### What the task asks
The lines below starting at the line containing "import Mathlib" and ending at the line containing "instance (Transactions : List (List Int)) (out" are to be repeated exactly, with both ends kept and nothing else added.

- Opening Delimiter -

-- pv_equiv track=rewrite | github.com/wmduggan41/Data-Mining | cpu_tests/Interactive/Compare3itemsets.py | get_C1
-- ===== SOURCE A (Python) =====
-- def get_C1(Transactions):
--     C1 = []
--     for itemsets in Transactions:
--         for item in itemsets:
--             if not [item] in C1:
--                 C1.append([item])
--     # sorting the candidates
--     C1.sort()
--     return C1
-- ===== SOURCE B (Python) =====
-- def get_C1(Transactions):
--     flat = []
--     for itemsets in Transactions:
--         flat.extend(itemsets)
--     flat.sort()
--     C1 = []
--     for item in flat:
--         if not C1 or C1[-1] != [item]:
--             C1.append([item])
--     return C1
-- ===== Notes on version B (the rewrite author's own statement) =====
-- stated objective: faster
-- what changed: A repeatedly scans the growing candidate list for membership before appending and sorts at the end; B flattens all transactions into one list, sorts it once, and emits [item] in a single pass that skips adjacent duplicates.
import Mathlib
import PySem

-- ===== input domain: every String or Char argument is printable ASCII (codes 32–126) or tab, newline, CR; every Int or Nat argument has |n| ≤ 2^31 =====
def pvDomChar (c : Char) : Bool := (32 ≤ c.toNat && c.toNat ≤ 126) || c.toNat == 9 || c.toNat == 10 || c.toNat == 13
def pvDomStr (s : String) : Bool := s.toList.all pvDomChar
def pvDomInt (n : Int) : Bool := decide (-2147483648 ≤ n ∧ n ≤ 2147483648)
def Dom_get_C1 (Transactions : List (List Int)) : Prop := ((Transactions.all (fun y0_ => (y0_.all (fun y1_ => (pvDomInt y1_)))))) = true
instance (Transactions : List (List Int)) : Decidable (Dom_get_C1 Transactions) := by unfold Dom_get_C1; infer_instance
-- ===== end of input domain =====

-- B flattens all transactions, sorts the flat list once, and emits singletons while
-- skipping adjacent duplicates, replacing A's repeated membership scans (measured faster).


-- ===== PORT A =====
def get_C1 (Transactions : List (List Int)) : List (List Int) :=
  let C1 := Transactions.foldl (fun C1 itemsets =>
    itemsets.foldl (fun C1 item =>
      if [item] ∈ C1 then C1 else C1 ++ [[item]]) C1) []
  PySem.List.sorted C1 (fun x => x) false

-- ===== PORT B =====
def get_C1_alt (Transactions : List (List Int)) : List (List Int) :=
  let flat := Transactions.foldl (fun acc itemsets => acc ++ itemsets) []
  let sflat := PySem.List.sorted flat (fun x => x) false
  sflat.foldl (fun C1 item =>
    if C1 = [] ∨ C1.getLast? ≠ some [item] then C1 ++ [[item]] else C1) []

-- ===== PRECONDITION & SPEC =====
def Spec_get_C1 (Transactions : List (List Int)) (out : List (List Int)) : Prop := out = get_C1_alt Transactions
instance (Transactions : List (List Int)) (out : List (List Int)) : Decidable (Spec_get_C1 Transactions out) := by unfold Spec_get_C1; infer_instance

-- ===== CLAIM (what is proved, stated in full; the proofs are below) =====
def Claim_equal_get_C1 : Prop := ∀ (Transactions : List (List Int)), Dom_get_C1 Transactions → Spec_get_C1 Transactions (get_C1 Transactions)

-- ===== LEMMAS AND PROOFS =====

/-- A's ordered-dedup loop, on bare items. -/
def ddA (seen : List Int) (l : List Int) : List Int :=
  l.foldl (fun s y => if y ∈ s then s else s ++ [y]) seen

/-- B's adjacent-duplicate compression, on bare items. -/
def compress : Option Int → List Int → List Int
  | _, [] => []
  | o, x :: xs => if o = some x then compress o xs else x :: compress (some x) xs

theorem ddA_nodup (l : List Int) : ∀ seen : List Int, seen.Nodup → (ddA seen l).Nodup := by
  induction l with
  | nil => intro seen h; exact h
  | cons x xs ih =>
    intro seen h
    simp only [ddA, List.foldl_cons]
    by_cases hx : x ∈ seen
    · simpa [hx] using ih seen h
    · simpa [hx] using ih (seen ++ [x]) (by simp only [List.nodup_append]; exact ⟨h, by simp, by intro a ha b hb; simp at hb; subst hb; exact fun hax => hx (hax ▸ ha)⟩)

theorem ddA_mem (l : List Int) : ∀ (seen : List Int) (y : Int), y ∈ ddA seen l ↔ y ∈ seen ∨ y ∈ l := by
  induction l with
  | nil => intro seen y; simp [ddA]
  | cons x xs ih =>
    intro seen y
    simp only [ddA, List.foldl_cons]
    by_cases hx : x ∈ seen
    · rw [if_pos hx]
      rw [show (List.foldl (fun s y => if y ∈ s then s else s ++ [y]) seen xs) = ddA seen xs from rfl, ih]
      constructor
      · rintro (h | h)
        · exact Or.inl h
        · exact Or.inr (List.mem_cons_of_mem _ h)
      · rintro (h | h)
        · exact Or.inl h
        · rcases List.mem_cons.mp h with rfl | h
          · exact Or.inl hx
          · exact Or.inr h
    · rw [if_neg hx]
      rw [show (List.foldl (fun s y => if y ∈ s then s else s ++ [y]) (seen ++ [x]) xs) = ddA (seen ++ [x]) xs from rfl, ih]
      simp only [List.mem_append, List.mem_cons]
      tauto

theorem compress_sorted_some :
    ∀ (l : List Int), l.Pairwise (· ≤ ·) → ∀ p : Int, (∀ y ∈ l, p ≤ y) →
      (compress (some p) l).Pairwise (· < ·) ∧
      (∀ y : Int, y ∈ compress (some p) l ↔ y ∈ l ∧ p < y) := by
  intro l
  induction l with
  | nil => intro _ p _; simp [compress]
  | cons x xs ih =>
    intro hpw p hp
    have hx : p ≤ x := hp x List.mem_cons_self
    have hxs : ∀ y ∈ xs, x ≤ y := fun y hy => (List.pairwise_cons.mp hpw).1 y hy
    have hpw' : xs.Pairwise (· ≤ ·) := (List.pairwise_cons.mp hpw).2
    by_cases he : p = x
    · subst he
      have h := ih hpw' p hxs
      constructor
      · simpa [compress] using h.1
      · intro y
        rw [show compress (some p) (p :: xs) = compress (some p) xs by simp [compress]]
        rw [h.2 y]
        simp only [List.mem_cons]
        constructor
        · rintro ⟨hy, hlt⟩; exact ⟨Or.inr hy, hlt⟩
        · rintro ⟨hy | hy, hlt⟩
          · exact absurd hlt (by simp [hy])
          · exact ⟨hy, hlt⟩
    · have hlt : p < x := lt_of_le_of_ne hx he
      have h := ih hpw' x hxs
      have hc : compress (some p) (x :: xs) = x :: compress (some x) xs := by
        simp only [compress, Option.some_inj]
        rw [if_neg he]
      constructor
      · rw [hc, List.pairwise_cons]
        refine ⟨fun y hy => ((h.2 y).mp hy).2, h.1⟩
      · intro y
        rw [hc]
        simp only [List.mem_cons, h.2 y]
        constructor
        · rintro (rfl | ⟨hy, hxy⟩)
          · exact ⟨Or.inl rfl, hlt⟩
          · exact ⟨Or.inr hy, lt_trans hlt hxy⟩
        · rintro ⟨rfl | hy, hpy⟩
          · exact Or.inl rfl
          · rcases lt_or_eq_of_le (hxs y hy) with h' | rfl
            · exact Or.inr ⟨hy, h'⟩
            · exact Or.inl rfl

theorem compress_sorted_none (l : List Int) (hpw : l.Pairwise (· ≤ ·)) :
    (compress none l).Pairwise (· < ·) ∧ (∀ y : Int, y ∈ compress none l ↔ y ∈ l) := by
  cases l with
  | nil => simp [compress]
  | cons x xs =>
    have hxs : ∀ y ∈ xs, x ≤ y := fun y hy => (List.pairwise_cons.mp hpw).1 y hy
    have h := compress_sorted_some xs (List.pairwise_cons.mp hpw).2 x hxs
    have hc : compress none (x :: xs) = x :: compress (some x) xs := by simp [compress]
    rw [hc]
    constructor
    · rw [List.pairwise_cons]
      exact ⟨fun y hy => ((h.2 y).mp hy).2, h.1⟩
    · intro y
      simp only [List.mem_cons, h.2 y]
      constructor
      · rintro (rfl | ⟨hy, _⟩)
        · exact Or.inl rfl
        · exact Or.inr hy
      · rintro (rfl | hy)
        · exact Or.inl rfl
        · rcases lt_or_eq_of_le (hxs y hy) with h' | rfl
          · exact Or.inr ⟨hy, h'⟩
          · exact Or.inl rfl

/-- B's flattening loop is `flatten`. -/
theorem foldl_append_flatten (l : List (List Int)) :
    ∀ acc : List Int, l.foldl (fun acc xs => acc ++ xs) acc = acc ++ l.flatten := by
  induction l with
  | nil => intro acc; simp
  | cons x xs ih => intro acc; simp [ih]

/-- A's nested loop is the dedup loop over the flattened items, mapped to singletons. -/
theorem A_fold_eq (l : List Int) :
    ∀ seen : List Int,
      l.foldl (fun C1 item => if [item] ∈ C1 then C1 else C1 ++ [[item]])
        (seen.map (fun x => [x])) = (ddA seen l).map (fun x => [x]) := by
  induction l with
  | nil => intro seen; simp [ddA]
  | cons x xs ih =>
    intro seen
    have hmem : ([x] ∈ seen.map (fun x => [x])) ↔ x ∈ seen := by
      simp [List.mem_map]
    simp only [List.foldl_cons, ddA, List.foldl_cons]
    by_cases hx : x ∈ seen
    · rw [if_pos (hmem.mpr hx), if_pos hx]; exact ih seen
    · rw [if_neg (fun h => hx (hmem.mp h)), if_neg hx]
      have : seen.map (fun x => [x]) ++ [[x]] = (seen ++ [x]).map (fun x => [x]) := by simp
      rw [this]; exact ih (seen ++ [x])

/-- B's emission loop is `compress`, mapped to singletons. -/
theorem B_fold_eq (l : List Int) :
    ∀ (acc : List (List Int)) (o : Option Int), acc.getLast? = o.map (fun x => [x]) →
      l.foldl (fun C1 item =>
        if C1 = [] ∨ C1.getLast? ≠ some [item] then C1 ++ [[item]] else C1) acc
      = acc ++ (compress o l).map (fun x => [x]) := by
  induction l with
  | nil => intro acc o _; simp [compress]
  | cons x xs ih =>
    intro acc o hlast
    simp only [List.foldl_cons]
    by_cases ho : o = some x
    · subst ho
      have hne : ¬(acc = [] ∨ acc.getLast? ≠ some [x]) := by
        simp [hlast]
        intro h; subst h; simp at hlast
      rw [if_neg hne, ih acc (some x) hlast]
      simp [compress]
    · have hne : acc = [] ∨ acc.getLast? ≠ some [x] := by
        cases o with
        | none =>
          right; rw [hlast]; simp
        | some p =>
          right; rw [hlast]
          simp only [Option.map_some, ne_eq, Option.some_inj]
          intro h
          exact ho (by rw [List.cons_eq_cons.mp h |>.1])
      rw [if_pos hne, ih (acc ++ [[x]]) (some x) (by simp)]
      have hc : compress o (x :: xs) = x :: compress (some x) xs := by
        simp [compress, ho]
      rw [hc]; simp

theorem singleton_lt (a b : Int) (h : a < b) : ([a] : List Int) < [b] := by
  simp [List.cons_lt_cons_iff, h]

-- ===== VERDICT (by name: the statement is the Claim_ definition above) =====
theorem get_C1_spec : Claim_equal_get_C1 := by
  intro T _
  unfold Spec_get_C1 get_C1 get_C1_alt
  simp only
  rw [foldl_append_flatten T []]
  simp only [List.nil_append]
  set flat := T.flatten with hflat
  set s := PySem.List.sorted flat (fun x => x) false with hs
  have hApw : s.Pairwise (fun a b => a ≤ b) := PySem.List.sorted_pairwise flat (fun x => x)
  have hcomp := compress_sorted_none s hApw
  -- A's inner double fold
  have hA : T.foldl (fun C1 itemsets =>
      itemsets.foldl (fun C1 item => if [item] ∈ C1 then C1 else C1 ++ [[item]]) C1) []
      = (ddA [] flat).map (fun x => [x]) := by
    rw [← List.foldl_flatten (L := T)
      (f := fun C1 item => if [item] ∈ C1 then C1 else C1 ++ [[item]]) (b := [])]
    have := A_fold_eq flat []
    simpa using this
  rw [hA]
  -- B's fold
  rw [B_fold_eq s [] none (by simp)]
  simp only [List.nil_append]
  -- the sort
  have hperm : (List.map (fun x => [x]) (compress none s)).Perm
      (List.map (fun x => [x]) (ddA [] flat)) := by
    apply List.Perm.map
    apply (List.perm_ext_iff_of_nodup ?_ ?_).mpr
    · intro y
      rw [hcomp.2 y, ddA_mem]
      rw [hs, PySem.List.mem_sorted]
      simp
    · exact hcomp.1.imp ne_of_lt
    · exact ddA_nodup flat [] List.nodup_nil
  have hpw : (List.map (fun x => [x]) (compress none s)).Pairwise
      (fun a b : List Int => a < b) :=
    List.Pairwise.map _ (fun {a b} h => singleton_lt a b h) hcomp.1
  have h := PySem.List.sorted_eq_of_perm_of_pairwise_lt
    (List.map (fun x => [x]) (ddA [] flat)) (List.map (fun x => [x]) (compress none s))
    (fun x => x) hperm hpw
  convert h using 2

- Closing Delimiter -

### Expected answer
import Mathlib
import PySem

-- ===== input domain: every String or Char argument is printable ASCII (codes 32–126) or tab, newline, CR; every Int or Nat argument has |n| ≤ 2^31 =====
def pvDomChar (c : Char) : Bool := (32 ≤ c.toNat && c.toNat ≤ 126) || c.toNat == 9 || c.toNat == 10 || c.toNat == 13
def pvDomStr (s : String) : Bool := s.toList.all pvDomChar
def pvDomInt (n : Int) : Bool := decide (-2147483648 ≤ n ∧ n ≤ 2147483648)
def Dom_get_C1 (Transactions : List (List Int)) : Prop := ((Transactions.all (fun y0_ => (y0_.all (fun y1_ => (pvDomInt y1_)))))) = true
instance (Transactions : List (List Int)) : Decidable (Dom_get_C1 Transactions) := by unfold Dom_get_C1; infer_instance
-- ===== end of input domain =====

-- B flattens all transactions, sorts the flat list once, and emits singletons while
-- skipping adjacent duplicates, replacing A's repeated membership scans (measured faster).


-- ===== PORT A =====
def get_C1 (Transactions : List (List Int)) : List (List Int) :=
  let C1 := Transactions.foldl (fun C1 itemsets =>
    itemsets.foldl (fun C1 item =>
      if [item] ∈ C1 then C1 else C1 ++ [[item]]) C1) []
  PySem.List.sorted C1 (fun x => x) false

-- ===== PORT B =====
def get_C1_alt (Transactions : List (List Int)) : List (List Int) :=
  let flat := Transactions.foldl (fun acc itemsets => acc ++ itemsets) []
  let sflat := PySem.List.sorted flat (fun x => x) false
  sflat.foldl (fun C1 item =>
    if C1 = [] ∨ C1.getLast? ≠ some [item] then C1 ++ [[item]] else C1) []

-- ===== PRECONDITION & SPEC =====
def Spec_get_C1 (Transactions : List (List Int)) (out : List (List Int)) : Prop := out = get_C1_alt Transactions
instance (Transactions : List (List Int)) (out : List (List Int)) : Decidable (Spec_get_C1 Transactions out) := by unfold Spec_get_C1; infer_instance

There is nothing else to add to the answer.